Rede der Bundesministerin Julia Klöckner zum Entwurf eines Gesetzes zur Verbesserung des Tierwohls in Tierhaltungsanlagen.


Sehr geehrter Herr Präsident!
Liebe Kolleginnen und Kollegen!

Eines vorweg: Herr Busen, ich habe Sie nicht so oft im Agrarausschuss gesehen. Das erklärt auch, warum Sie Tierwohlabgabe, Tierwohlkennzeichen, Freiwilligkeit und Nichtfreiwilligkeit so durcheinandergeworfen haben.

Ich glaube, es ist schon wichtig, dass man das ein bisschen aufklärt.

Verehrte Frau Künast, Sie sagen, dass der vzbv (Verbraucherzentrale Bundesverband e.V.) ausgestiegen sei. Auch das ist falsch. Der vzbv ist die ganze Zeit dabei gewesen. Nur bei dem Thema Tierwohlabgabe, die Sie ja unterstützen, hat er Nein gesagt. Ich glaube, wir sollten da ein bisschen ehrlicher sein.

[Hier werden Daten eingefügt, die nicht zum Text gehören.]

-- pv_equiv track=rewrite | github.com/threes-was-taken/advent-of-python-code | solutions/year_2015/day_08.py | count_memory_chars
-- ===== SOURCE A (Python) =====
-- def count_memory_chars(line: str) -> int:
--     r"""
--     Count actual memory characters in a string literal.
--
--     Handles escape sequences: \\, \", and \xNN (hex ASCII codes).
--
--     Args:
--         line: String literal without surrounding quotes
--
--     Returns:
--         Number of characters in memory representation
--     """
--     i = 0
--     memory_chars = 0
--     while i < len(line):
--         if line[i] == "\\" and i + 1 < len(line):  # Add bounds check
--             if line[i + 1] in ["\\", '"']:
--                 memory_chars += 1
--                 i += 2
--             elif line[i + 1] == "x" and i + 3 < len(line):  # Add bounds check
--                 memory_chars += 1
--                 i += 4
--             else:
--                 # Handle malformed escape sequences
--                 memory_chars += 1
--                 i += 1
--         else:
--             memory_chars += 1
--             i += 1
--     return memory_chars
-- ===== SOURCE B (Python) =====
-- import re
--
-- _TOKEN = re.compile(r'\\\\|\\"|\\x..|.', re.DOTALL)
--
--
-- def count_memory_chars(line: str) -> int:
--     return len(_TOKEN.findall(line))
-- ===== Notes on version B (the rewrite author's own statement) =====
-- stated objective: idiomatic
-- what changed: Replaces A's hand-written index/branch while-loop by a single regex tokenization: re.findall(r'\\\\|\\"|\\x..|.', line, re.DOTALL) matches one token per in-memory character and B returns the number of matches.
import Mathlib
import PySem

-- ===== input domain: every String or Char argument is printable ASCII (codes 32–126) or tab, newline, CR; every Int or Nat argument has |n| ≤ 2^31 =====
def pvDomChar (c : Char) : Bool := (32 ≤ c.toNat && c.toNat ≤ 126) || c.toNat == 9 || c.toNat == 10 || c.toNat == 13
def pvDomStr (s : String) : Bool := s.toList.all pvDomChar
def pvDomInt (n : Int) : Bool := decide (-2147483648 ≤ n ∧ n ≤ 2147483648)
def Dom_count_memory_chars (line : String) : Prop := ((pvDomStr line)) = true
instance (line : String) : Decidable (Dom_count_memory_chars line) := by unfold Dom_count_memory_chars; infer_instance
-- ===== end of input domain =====

-- B replaces A's hand-written index/branch loop by a single regex tokenization
-- (re.findall of '\\\\|\\"|\\x..|.' with DOTALL) and counts the tokens; equal return value, no speed claim.

-- ===== PORT A =====
-- A's while loop over index i, ported as recursion on the remaining characters
-- (the pair (i, memory_chars) becomes the suffix and the returned count); the
-- outer split on ≥4 remaining characters is A's "i + 3 < len(line)" bounds check.
def countA : List Char → Int
  | c :: c2 :: a :: b :: rest =>
      if c = '\\' then                       -- line[i] == "\\" and i+1 < len(line)
        if c2 = '\\' ∨ c2 = '"' then 1 + countA (a :: b :: rest)   -- i += 2
        else if c2 = 'x' then 1 + countA rest                        -- i += 4
        else 1 + countA (c2 :: a :: b :: rest)                       -- malformed: i += 1
      else 1 + countA (c2 :: a :: b :: rest)                         -- ordinary: i += 1
  | c :: c2 :: rest =>                        -- fewer than 4 chars left: \x bounds check fails
      if c = '\\' then
        if c2 = '\\' ∨ c2 = '"' then 1 + countA rest
        else 1 + countA (c2 :: rest)
      else 1 + countA (c2 :: rest)
  | [_] => 1
  | [] => 0
termination_by l => l.length
decreasing_by all_goals (simp; try omega)

def count_memory_chars (line : String) : Int := countA line.toList

-- ===== PORT B =====
-- re.findall scans left to right, trying the alternatives \\\\, \", \x.. (DOTALL), . in order;
-- ported as a tokenizer producing the list of matched tokens, then counting them.
def tokenizeB : List Char → List (List Char)
  | '\\' :: '\\' :: rest => ['\\', '\\'] :: tokenizeB rest
  | '\\' :: '"' :: rest => ['\\', '"'] :: tokenizeB rest
  | '\\' :: 'x' :: a :: b :: rest => ['\\', 'x', a, b] :: tokenizeB rest
  | c :: rest => [c] :: tokenizeB rest
  | [] => []
termination_by l => l.length

def count_memory_chars_alt (line : String) : Int := (tokenizeB line.toList).length

-- ===== PRECONDITION & SPEC =====
def Spec_count_memory_chars (line : String) (out : Int) : Prop := out = count_memory_chars_alt line
instance (line : String) (out : Int) : Decidable (Spec_count_memory_chars line out) := by unfold Spec_count_memory_chars; infer_instance

-- ===== CLAIM (what is proved, stated in full; the proofs are below) =====
def Claim_equal_count_memory_chars : Prop := ∀ (line : String), Dom_count_memory_chars line → Spec_count_memory_chars line (count_memory_chars line)

-- ===== LEMMAS AND PROOFS =====
theorem countA_eq_tokens (l : List Char) : countA l = ((tokenizeB l).length : Int) := by
  fun_induction countA l with
  | case1 c2 a b rest h ih => rcases h with h | h <;> subst h <;> simp [tokenizeB, ih] <;> omega
  | case2 a b rest h ih => simp [tokenizeB, ih] <;> omega
  | case3 c2 a b rest h hx ih =>
      simp only [not_or] at h
      rw [tokenizeB.eq_def]; split <;> simp_all <;> omega
  | case4 c c2 a b rest hc ih =>
      rw [tokenizeB.eq_def]; split <;> simp_all <;> omega
  | case5 c2 rest hshape h ih => rcases h with h | h <;> subst h <;> simp [tokenizeB, ih] <;> omega
  | case6 c2 rest hshape h ih =>
      simp only [not_or] at h
      rw [tokenizeB.eq_def]; split <;> simp_all <;> omega
  | case7 c c2 rest hshape hc ih =>
      rw [tokenizeB.eq_def]; split <;> simp_all <;> omega
  | case8 c => simp [tokenizeB]
  | case9 => simp [tokenizeB]

-- ===== VERDICT (by name: the statement is the Claim_ definition above) =====
theorem count_memory_chars_spec : Claim_equal_count_memory_chars := by
  intro line _
  unfold Spec_count_memory_chars count_memory_chars count_memory_chars_alt
  exact countA_eq_tokens line.toList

Also, wenn Sie hier Wert darauf legen, dass man ordentlich arbeitet, dann würde ich das gerne auch von Ihnen verlangen.

Liebe Kolleginnen und Kollegen, 90 Prozent unserer Bevölkerung sind Fleischesser. Das ist keine Nische. Für dieses Verbraucherbedürfnis halten unsere Landwirte Nutztiere. Es ist ihr Beruf, sie leben davon, und es ist ein Beruf, der Sachkenntnis, der Befähigung, der hohe Investitionen, viel Einsatz und auch Zeit erfordert. Das ist kein Beruf, der der Work-Life-Balance entspricht. Er hat damit wenig zu tun. Auch deshalb nimmt die Zahl der tierhaltenden Betriebe in Deutschland kontinuierlich ab. Auflagen, steigende Kosten, harter internationaler Wettbewerb kommen hinzu.

Die Tierhalter sind in dieser Debatte das eine Ende, wir Verbraucher sind das andere Ende. Der Großteil der Verbraucher sagt: Wir wollen besseres Fleisch mit mehr Tier- wohl. Tiere werden geschlachtet; dann sollen sie wenigstens ein gutes, ein besseres Leben gehabt haben. Diese Forderung unterstütze ich und unterstützen wahrscheinlich alle hier in diesem Haus. Es geht um Respekt den Tieren gegenüber, aber auch den Tierhaltern, statt ihnen, wie es in Mode gekommen ist, pauschal immer das Schlimmste zu unterstellen.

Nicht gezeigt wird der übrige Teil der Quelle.